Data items
****

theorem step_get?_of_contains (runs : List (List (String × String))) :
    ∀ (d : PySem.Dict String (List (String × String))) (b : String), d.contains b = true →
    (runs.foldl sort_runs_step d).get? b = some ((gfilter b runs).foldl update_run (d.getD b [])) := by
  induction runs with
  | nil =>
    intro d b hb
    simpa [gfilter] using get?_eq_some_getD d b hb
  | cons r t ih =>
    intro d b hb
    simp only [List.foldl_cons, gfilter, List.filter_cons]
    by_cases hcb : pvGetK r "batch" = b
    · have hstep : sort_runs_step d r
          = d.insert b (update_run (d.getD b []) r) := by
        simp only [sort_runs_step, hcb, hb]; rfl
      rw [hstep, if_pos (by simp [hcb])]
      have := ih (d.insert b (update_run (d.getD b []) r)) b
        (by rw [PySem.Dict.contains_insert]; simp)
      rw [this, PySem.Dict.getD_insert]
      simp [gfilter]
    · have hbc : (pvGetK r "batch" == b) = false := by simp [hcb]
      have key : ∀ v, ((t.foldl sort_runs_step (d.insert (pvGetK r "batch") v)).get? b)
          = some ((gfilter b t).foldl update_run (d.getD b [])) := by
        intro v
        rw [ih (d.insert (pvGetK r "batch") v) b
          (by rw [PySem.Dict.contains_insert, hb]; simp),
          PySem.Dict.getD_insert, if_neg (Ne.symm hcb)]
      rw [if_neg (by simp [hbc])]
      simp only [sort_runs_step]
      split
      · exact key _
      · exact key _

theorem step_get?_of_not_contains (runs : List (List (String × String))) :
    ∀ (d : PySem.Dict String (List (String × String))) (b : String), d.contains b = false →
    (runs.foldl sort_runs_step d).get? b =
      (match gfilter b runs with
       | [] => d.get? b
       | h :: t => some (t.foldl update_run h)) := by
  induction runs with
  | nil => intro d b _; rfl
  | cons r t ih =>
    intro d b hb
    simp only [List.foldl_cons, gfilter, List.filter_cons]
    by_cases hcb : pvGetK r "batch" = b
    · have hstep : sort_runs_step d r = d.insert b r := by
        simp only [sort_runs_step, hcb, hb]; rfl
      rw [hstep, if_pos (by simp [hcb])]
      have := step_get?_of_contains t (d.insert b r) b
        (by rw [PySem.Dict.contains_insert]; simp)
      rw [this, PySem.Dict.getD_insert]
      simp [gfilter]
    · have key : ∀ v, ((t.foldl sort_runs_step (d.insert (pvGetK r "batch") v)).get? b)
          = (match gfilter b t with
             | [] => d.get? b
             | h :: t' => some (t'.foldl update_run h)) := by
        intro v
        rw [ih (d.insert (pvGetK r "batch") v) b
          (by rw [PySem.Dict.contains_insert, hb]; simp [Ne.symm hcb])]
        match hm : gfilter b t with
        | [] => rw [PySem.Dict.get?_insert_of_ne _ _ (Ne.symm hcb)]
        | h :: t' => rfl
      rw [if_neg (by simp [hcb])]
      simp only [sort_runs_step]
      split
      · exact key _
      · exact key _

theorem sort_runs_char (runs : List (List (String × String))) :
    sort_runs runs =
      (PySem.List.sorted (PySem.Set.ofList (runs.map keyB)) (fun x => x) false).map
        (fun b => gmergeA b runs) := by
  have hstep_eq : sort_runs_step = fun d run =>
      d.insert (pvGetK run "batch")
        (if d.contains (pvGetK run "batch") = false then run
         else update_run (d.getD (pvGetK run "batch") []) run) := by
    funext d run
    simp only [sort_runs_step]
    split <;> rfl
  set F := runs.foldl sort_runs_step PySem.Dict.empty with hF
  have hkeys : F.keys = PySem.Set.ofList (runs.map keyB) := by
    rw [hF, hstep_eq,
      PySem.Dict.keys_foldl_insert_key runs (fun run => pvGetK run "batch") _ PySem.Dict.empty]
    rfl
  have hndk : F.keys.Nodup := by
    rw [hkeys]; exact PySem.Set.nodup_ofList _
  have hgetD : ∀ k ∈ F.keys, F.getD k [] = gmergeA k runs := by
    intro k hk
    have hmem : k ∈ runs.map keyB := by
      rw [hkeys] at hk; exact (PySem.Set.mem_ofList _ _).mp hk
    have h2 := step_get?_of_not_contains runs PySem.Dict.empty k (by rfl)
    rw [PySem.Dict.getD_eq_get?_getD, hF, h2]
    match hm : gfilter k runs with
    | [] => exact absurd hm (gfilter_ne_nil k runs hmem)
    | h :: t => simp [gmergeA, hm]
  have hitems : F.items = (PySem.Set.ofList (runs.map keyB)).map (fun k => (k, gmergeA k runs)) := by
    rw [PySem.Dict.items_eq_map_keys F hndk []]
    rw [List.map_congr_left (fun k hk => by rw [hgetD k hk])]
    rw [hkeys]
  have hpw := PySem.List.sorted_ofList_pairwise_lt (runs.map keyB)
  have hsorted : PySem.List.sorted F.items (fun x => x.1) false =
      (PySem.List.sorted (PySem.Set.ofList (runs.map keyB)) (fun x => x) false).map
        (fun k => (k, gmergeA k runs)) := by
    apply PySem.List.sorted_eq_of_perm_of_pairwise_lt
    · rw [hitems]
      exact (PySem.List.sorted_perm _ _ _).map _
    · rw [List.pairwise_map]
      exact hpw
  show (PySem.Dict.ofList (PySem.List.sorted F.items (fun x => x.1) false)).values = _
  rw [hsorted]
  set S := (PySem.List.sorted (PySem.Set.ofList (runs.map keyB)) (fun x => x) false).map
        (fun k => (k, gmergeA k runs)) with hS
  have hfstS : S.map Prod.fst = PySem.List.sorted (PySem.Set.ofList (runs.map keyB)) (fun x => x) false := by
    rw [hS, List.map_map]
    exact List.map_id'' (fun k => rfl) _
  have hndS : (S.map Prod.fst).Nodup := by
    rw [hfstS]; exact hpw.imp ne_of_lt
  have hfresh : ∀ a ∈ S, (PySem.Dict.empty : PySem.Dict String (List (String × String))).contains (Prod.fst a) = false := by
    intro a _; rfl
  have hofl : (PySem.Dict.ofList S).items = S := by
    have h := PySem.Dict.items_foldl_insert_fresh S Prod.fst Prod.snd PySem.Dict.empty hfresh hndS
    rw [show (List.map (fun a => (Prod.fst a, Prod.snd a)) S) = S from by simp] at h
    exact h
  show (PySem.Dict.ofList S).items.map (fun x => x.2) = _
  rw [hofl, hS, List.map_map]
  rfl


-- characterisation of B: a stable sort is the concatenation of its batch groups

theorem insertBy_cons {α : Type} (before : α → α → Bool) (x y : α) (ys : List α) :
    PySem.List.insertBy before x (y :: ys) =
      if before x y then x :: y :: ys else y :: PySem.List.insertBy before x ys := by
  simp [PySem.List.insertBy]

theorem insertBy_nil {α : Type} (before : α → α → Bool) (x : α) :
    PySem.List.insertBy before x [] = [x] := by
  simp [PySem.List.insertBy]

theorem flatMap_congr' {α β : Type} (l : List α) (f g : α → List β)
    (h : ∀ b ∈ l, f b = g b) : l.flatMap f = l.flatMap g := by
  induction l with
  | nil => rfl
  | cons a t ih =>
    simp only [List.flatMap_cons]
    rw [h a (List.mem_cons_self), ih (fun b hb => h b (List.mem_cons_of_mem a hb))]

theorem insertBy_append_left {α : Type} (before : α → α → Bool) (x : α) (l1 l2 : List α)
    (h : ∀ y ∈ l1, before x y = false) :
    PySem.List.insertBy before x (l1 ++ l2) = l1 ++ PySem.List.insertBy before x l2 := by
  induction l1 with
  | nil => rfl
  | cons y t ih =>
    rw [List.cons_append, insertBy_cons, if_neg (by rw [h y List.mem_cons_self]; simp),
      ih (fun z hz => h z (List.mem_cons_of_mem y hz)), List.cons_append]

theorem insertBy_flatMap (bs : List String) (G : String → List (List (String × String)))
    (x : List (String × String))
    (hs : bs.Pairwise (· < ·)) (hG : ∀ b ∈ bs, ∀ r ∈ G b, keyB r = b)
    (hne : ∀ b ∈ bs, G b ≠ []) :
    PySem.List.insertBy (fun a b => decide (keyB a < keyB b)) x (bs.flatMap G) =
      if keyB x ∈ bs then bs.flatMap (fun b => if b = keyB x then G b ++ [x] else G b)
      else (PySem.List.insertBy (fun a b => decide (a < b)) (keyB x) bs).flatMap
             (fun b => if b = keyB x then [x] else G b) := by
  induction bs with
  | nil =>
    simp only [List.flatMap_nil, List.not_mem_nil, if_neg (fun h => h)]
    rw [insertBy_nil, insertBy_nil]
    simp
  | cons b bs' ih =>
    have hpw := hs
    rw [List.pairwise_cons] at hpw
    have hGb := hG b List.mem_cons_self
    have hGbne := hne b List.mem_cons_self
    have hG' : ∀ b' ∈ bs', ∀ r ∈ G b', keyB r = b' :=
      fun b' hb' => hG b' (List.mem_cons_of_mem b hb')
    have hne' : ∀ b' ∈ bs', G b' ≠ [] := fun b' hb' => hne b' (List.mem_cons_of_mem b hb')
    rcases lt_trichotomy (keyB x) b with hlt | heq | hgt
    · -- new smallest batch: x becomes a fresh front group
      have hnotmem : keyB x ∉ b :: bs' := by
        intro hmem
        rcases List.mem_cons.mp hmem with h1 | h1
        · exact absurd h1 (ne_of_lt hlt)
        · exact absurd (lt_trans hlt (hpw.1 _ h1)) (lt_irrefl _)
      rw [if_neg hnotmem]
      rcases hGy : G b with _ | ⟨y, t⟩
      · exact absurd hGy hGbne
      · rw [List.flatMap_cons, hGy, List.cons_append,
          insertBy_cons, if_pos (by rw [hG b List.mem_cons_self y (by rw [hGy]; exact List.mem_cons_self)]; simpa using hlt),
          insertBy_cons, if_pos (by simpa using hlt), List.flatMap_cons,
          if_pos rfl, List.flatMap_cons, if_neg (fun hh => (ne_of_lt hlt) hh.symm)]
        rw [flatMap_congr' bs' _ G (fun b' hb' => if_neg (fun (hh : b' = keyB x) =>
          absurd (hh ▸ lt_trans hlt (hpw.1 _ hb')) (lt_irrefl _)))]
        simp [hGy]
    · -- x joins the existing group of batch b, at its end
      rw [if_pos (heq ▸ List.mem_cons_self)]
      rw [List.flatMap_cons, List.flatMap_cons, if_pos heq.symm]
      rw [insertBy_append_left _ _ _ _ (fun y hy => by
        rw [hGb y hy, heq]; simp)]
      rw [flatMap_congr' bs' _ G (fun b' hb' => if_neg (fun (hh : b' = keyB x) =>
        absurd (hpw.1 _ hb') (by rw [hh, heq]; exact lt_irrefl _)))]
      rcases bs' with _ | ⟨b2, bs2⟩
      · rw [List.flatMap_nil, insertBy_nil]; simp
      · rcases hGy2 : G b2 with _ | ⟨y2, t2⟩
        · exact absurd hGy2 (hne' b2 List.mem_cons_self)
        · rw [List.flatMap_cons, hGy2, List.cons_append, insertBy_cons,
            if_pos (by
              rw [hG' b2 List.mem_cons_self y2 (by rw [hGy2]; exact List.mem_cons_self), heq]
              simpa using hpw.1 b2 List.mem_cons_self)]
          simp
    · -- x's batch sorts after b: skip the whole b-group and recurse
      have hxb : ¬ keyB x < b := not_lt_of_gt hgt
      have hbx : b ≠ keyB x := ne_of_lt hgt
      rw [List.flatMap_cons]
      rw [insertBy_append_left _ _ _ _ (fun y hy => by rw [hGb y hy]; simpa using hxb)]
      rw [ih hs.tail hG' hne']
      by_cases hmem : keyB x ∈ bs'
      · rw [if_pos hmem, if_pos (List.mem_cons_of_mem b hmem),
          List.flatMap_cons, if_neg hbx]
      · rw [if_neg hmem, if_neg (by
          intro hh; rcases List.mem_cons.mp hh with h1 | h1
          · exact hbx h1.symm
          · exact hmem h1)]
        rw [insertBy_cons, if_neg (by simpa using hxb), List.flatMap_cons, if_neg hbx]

****

* [REQUIRED ACTION]:
There is a run of lines above from the one with "have hstep_eq : sort_runs_step" to the one with "have hndS : (S.map Prod.fst).Nodup := by"; print exactly that run, both ends included, and nothing else.

* [PROBLEM SOLUTION]:
  have hstep_eq : sort_runs_step = fun d run =>
      d.insert (pvGetK run "batch")
        (if d.contains (pvGetK run "batch") = false then run
         else update_run (d.getD (pvGetK run "batch") []) run) := by
    funext d run
    simp only [sort_runs_step]
    split <;> rfl
  set F := runs.foldl sort_runs_step PySem.Dict.empty with hF
  have hkeys : F.keys = PySem.Set.ofList (runs.map keyB) := by
    rw [hF, hstep_eq,
      PySem.Dict.keys_foldl_insert_key runs (fun run => pvGetK run "batch") _ PySem.Dict.empty]
    rfl
  have hndk : F.keys.Nodup := by
    rw [hkeys]; exact PySem.Set.nodup_ofList _
  have hgetD : ∀ k ∈ F.keys, F.getD k [] = gmergeA k runs := by
    intro k hk
    have hmem : k ∈ runs.map keyB := by
      rw [hkeys] at hk; exact (PySem.Set.mem_ofList _ _).mp hk
    have h2 := step_get?_of_not_contains runs PySem.Dict.empty k (by rfl)
    rw [PySem.Dict.getD_eq_get?_getD, hF, h2]
    match hm : gfilter k runs with
    | [] => exact absurd hm (gfilter_ne_nil k runs hmem)
    | h :: t => simp [gmergeA, hm]
  have hitems : F.items = (PySem.Set.ofList (runs.map keyB)).map (fun k => (k, gmergeA k runs)) := by
    rw [PySem.Dict.items_eq_map_keys F hndk []]
    rw [List.map_congr_left (fun k hk => by rw [hgetD k hk])]
    rw [hkeys]
  have hpw := PySem.List.sorted_ofList_pairwise_lt (runs.map keyB)
  have hsorted : PySem.List.sorted F.items (fun x => x.1) false =
      (PySem.List.sorted (PySem.Set.ofList (runs.map keyB)) (fun x => x) false).map
        (fun k => (k, gmergeA k runs)) := by
    apply PySem.List.sorted_eq_of_perm_of_pairwise_lt
    · rw [hitems]
      exact (PySem.List.sorted_perm _ _ _).map _
    · rw [List.pairwise_map]
      exact hpw
  show (PySem.Dict.ofList (PySem.List.sorted F.items (fun x => x.1) false)).values = _
  rw [hsorted]
  set S := (PySem.List.sorted (PySem.Set.ofList (runs.map keyB)) (fun x => x) false).map
        (fun k => (k, gmergeA k runs)) with hS
  have hfstS : S.map Prod.fst = PySem.List.sorted (PySem.Set.ofList (runs.map keyB)) (fun x => x) false := by
    rw [hS, List.map_map]
    exact List.map_id'' (fun k => rfl) _
  have hndS : (S.map Prod.fst).Nodup := by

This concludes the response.